[Exercise]: Your job with the data below: print everything from the line that holds "simp [hnone, PySem.Dict.get?_insert_self]" down to the line that holds "rw [← PySem.Dict.contains_eq_isSome_get?];", ends included, exactly, and nothing else.

=== Data under study ===

-- pv_equiv track=rewrite | github.com/JoseBlanca/franklin | scripts/split_seq_by_description_tag.py | get_item_from_tag
-- ===== SOURCE A (Python) =====
-- def get_item_from_tag(description, tag):
--     'get the value of the tag from a string separated by spaces'
--     items = description.split(" ")
--     for item in items:
--         try:
--             key, value = item.split(':')
--             if key == tag:
--                 return value
--         except ValueError:
--             pass
-- ===== SOURCE B (Python) =====
-- def get_item_from_tag(description, tag):
--     'get the value of the tag from a string separated by spaces'
--     index = {}
--     for item in description.split(' '):
--         parts = item.split(':')
--         if len(parts) == 2 and parts[0] not in index:
--             index[parts[0]] = parts[1]
--     return index.get(tag)
-- ===== Notes on version B (the rewrite author's own statement) =====
-- stated objective: alternative
-- what changed: B builds a first-occurrence key:value index over all tokens in one pass and then answers by a single dict lookup, instead of A's scan that early-returns on the first matching token.
import Mathlib
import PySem

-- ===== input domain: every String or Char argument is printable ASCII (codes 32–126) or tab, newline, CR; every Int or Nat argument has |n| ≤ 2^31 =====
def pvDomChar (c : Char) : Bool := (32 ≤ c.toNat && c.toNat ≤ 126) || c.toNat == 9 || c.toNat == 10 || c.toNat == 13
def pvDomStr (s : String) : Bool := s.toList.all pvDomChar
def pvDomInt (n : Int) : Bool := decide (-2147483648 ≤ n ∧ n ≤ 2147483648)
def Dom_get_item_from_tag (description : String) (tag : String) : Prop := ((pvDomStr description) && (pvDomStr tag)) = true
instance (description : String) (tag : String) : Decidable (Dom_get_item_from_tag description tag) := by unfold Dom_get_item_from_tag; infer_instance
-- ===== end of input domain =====

-- B replaces A's early-returning scan by a one-pass first-occurrence key:value index followed by a single lookup; alternative decomposition, same cost.

-- s.split(sep) for a NONEMPTY literal separator, via PySem.Chars.splitOn (exact)
def pvSplit (s : String) (sep : String) : List String :=
  (PySem.Chars.splitOn s.toList sep.toList).map String.ofList

-- ===== PORT A =====
-- the for-loop of A: first token that splits into exactly key:value with key == tag
def pvScanA : List String → String → Option String
  | [], _ => none
  | item :: rest, tag =>
    match pvSplit item ":" with
    | [key, value] => if key == tag then some value else pvScanA rest tag
    | _ => pvScanA rest tag

def get_item_from_tag (description : String) (tag : String) : Option String :=
  pvScanA (pvSplit description " ") tag

-- ===== PORT B =====
-- B's index-building loop: record each key:value pair only at its first occurrence
def pvBuildB : List String → PySem.Dict String String → PySem.Dict String String
  | [], d => d
  | item :: rest, d =>
    let parts := pvSplit item ":"
    pvBuildB rest
      (if parts.length = 2 ∧ d.contains (parts.getD 0 "") = false
       then d.insert (parts.getD 0 "") (parts.getD 1 "")
       else d)

def get_item_from_tag_alt (description : String) (tag : String) : Option String :=
  (pvBuildB (pvSplit description " ") PySem.Dict.empty).get? tag

-- ===== PRECONDITION & SPEC =====
def Spec_get_item_from_tag (description : String) (tag : String) (out : Option String) : Prop := out = get_item_from_tag_alt description tag
instance (description : String) (tag : String) (out : Option String) : Decidable (Spec_get_item_from_tag description tag out) := by unfold Spec_get_item_from_tag; infer_instance

-- ===== CLAIM (what is proved, stated in full; the proofs are below) =====
def Claim_equal_get_item_from_tag : Prop := ∀ (description : String) (tag : String), Dom_get_item_from_tag description tag → Spec_get_item_from_tag description tag (get_item_from_tag description tag)

-- ===== LEMMAS AND PROOFS =====

-- invariant of B's loop: looking up tag in the finished index is "first match in the
-- dict so far, else A's first match among the remaining tokens"
lemma pvBuildB_get? (items : List String) (d : PySem.Dict String String) (tag : String) :
    (pvBuildB items d).get? tag = (d.get? tag).or (pvScanA items tag) := by
  induction items generalizing d with
  | nil => simp [pvBuildB, pvScanA]
  | cons item rest ih =>
    simp only [pvBuildB, pvScanA]
    rcases hp : pvSplit item ":" with _ | ⟨k, _ | ⟨v, _ | _⟩⟩
    · rw [if_neg (by simp), ih]
    · rw [if_neg (by simp), ih]
    · simp only [List.getD_cons_zero, List.getD_cons_succ]
      by_cases hc : (d.contains k) = false
      · rw [if_pos (by simp [hc]), ih]
        by_cases hk : k = tag
        · subst hk
          have hnone : d.get? k = none := by
            have := PySem.Dict.contains_eq_isSome_get? (d := d) (k := k)
            cases h : d.get? k with
            | none => rfl
            | some w => rw [h] at this; simp [this] at hc
          simp [hnone, PySem.Dict.get?_insert_self]
        · rw [PySem.Dict.get?_insert_of_ne _ _ (fun h => hk h.symm)]
          simp [beq_iff_eq, hk]
      · rw [if_neg (by simp [hc]), ih]
        by_cases hk : k = tag
        · subst hk
          have hsome : (d.get? k).isSome := by
            rw [← PySem.Dict.contains_eq_isSome_get?]; simpa using hc
          cases h : d.get? k with
          | none => rw [h] at hsome; simp at hsome
          | some w => simp
        · simp [beq_iff_eq, hk]
    · rw [if_neg (by simp), ih]

-- ===== VERDICT (by name: the statement is the Claim_ definition above) =====
theorem get_item_from_tag_spec : Claim_equal_get_item_from_tag := by
  intro description tag _
  show get_item_from_tag description tag = get_item_from_tag_alt description tag
  unfold get_item_from_tag get_item_from_tag_alt
  rw [pvBuildB_get?]
  simp [PySem.Dict.get?_empty]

===

[Task answer]:
          simp [hnone, PySem.Dict.get?_insert_self]
        · rw [PySem.Dict.get?_insert_of_ne _ _ (fun h => hk h.symm)]
          simp [beq_iff_eq, hk]
      · rw [if_neg (by simp [hc]), ih]
        by_cases hk : k = tag
        · subst hk
          have hsome : (d.get? k).isSome := by
            rw [← PySem.Dict.contains_eq_isSome_get?]; simpa using hc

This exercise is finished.